Retype exactly the stretch of lines that begins at the line containing "rw [hbeq, Bool.or_true]" and ends at the last line of the data, with no other lines.

» **Recorded data**:
________

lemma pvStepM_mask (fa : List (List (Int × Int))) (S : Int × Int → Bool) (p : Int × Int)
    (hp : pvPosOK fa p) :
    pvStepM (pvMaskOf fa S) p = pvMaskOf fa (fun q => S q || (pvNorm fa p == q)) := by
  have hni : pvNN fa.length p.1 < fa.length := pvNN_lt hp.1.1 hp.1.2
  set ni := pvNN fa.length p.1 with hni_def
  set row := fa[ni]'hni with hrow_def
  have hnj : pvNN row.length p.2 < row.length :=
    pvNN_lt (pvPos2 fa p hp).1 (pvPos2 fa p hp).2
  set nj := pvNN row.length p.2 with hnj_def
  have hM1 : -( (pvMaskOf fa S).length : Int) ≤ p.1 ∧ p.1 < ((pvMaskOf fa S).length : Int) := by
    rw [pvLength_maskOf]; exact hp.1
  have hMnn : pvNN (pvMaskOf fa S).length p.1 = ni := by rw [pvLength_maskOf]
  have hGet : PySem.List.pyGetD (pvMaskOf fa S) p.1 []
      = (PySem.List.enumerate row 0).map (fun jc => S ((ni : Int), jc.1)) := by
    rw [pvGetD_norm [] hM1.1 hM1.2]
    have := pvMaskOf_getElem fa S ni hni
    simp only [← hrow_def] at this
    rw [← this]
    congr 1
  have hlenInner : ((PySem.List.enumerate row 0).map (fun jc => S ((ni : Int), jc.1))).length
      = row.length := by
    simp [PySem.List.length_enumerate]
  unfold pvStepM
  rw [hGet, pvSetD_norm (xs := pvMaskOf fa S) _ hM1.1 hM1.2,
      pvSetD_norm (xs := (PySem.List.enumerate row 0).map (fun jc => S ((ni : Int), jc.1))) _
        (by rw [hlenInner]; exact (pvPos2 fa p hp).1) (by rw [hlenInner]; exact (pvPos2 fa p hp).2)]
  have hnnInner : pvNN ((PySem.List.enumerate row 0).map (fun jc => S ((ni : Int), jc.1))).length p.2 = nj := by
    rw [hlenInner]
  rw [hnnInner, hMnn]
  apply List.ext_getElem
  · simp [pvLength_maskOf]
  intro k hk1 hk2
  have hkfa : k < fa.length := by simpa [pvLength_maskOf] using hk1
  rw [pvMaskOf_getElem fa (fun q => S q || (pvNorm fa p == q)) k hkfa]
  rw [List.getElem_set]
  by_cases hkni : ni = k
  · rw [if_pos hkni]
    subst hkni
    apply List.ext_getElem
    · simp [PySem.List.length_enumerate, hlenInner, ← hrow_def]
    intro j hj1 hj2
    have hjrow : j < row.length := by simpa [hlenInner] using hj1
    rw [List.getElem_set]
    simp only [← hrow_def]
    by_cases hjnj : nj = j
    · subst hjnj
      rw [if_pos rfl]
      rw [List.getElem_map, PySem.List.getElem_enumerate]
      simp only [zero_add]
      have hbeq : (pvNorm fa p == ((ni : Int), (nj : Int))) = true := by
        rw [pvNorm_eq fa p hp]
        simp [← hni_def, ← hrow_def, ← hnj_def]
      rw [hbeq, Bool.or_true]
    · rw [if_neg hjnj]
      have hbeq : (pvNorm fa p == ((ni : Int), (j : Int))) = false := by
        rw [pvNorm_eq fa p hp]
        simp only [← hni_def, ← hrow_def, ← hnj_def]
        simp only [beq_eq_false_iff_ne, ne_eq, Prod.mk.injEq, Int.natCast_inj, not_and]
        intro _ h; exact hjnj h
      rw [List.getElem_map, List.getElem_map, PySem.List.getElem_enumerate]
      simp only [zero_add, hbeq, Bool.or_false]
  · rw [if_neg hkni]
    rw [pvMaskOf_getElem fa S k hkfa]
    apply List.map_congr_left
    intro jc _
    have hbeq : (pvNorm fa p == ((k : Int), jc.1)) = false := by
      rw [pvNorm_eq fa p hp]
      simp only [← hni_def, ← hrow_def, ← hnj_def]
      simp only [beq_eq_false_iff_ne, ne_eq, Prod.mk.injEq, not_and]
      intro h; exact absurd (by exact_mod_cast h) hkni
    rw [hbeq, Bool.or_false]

________

» **Written solution**:
      rw [hbeq, Bool.or_true]
    · rw [if_neg hjnj]
      have hbeq : (pvNorm fa p == ((ni : Int), (j : Int))) = false := by
        rw [pvNorm_eq fa p hp]
        simp only [← hni_def, ← hrow_def, ← hnj_def]
        simp only [beq_eq_false_iff_ne, ne_eq, Prod.mk.injEq, Int.natCast_inj, not_and]
        intro _ h; exact hjnj h
      rw [List.getElem_map, List.getElem_map, PySem.List.getElem_enumerate]
      simp only [zero_add, hbeq, Bool.or_false]
  · rw [if_neg hkni]
    rw [pvMaskOf_getElem fa S k hkfa]
    apply List.map_congr_left
    intro jc _
    have hbeq : (pvNorm fa p == ((k : Int), jc.1)) = false := by
      rw [pvNorm_eq fa p hp]
      simp only [← hni_def, ← hrow_def, ← hnj_def]
      simp only [beq_eq_false_iff_ne, ne_eq, Prod.mk.injEq, not_and]
      intro h; exact absurd (by exact_mod_cast h) hkni
    rw [hbeq, Bool.or_false]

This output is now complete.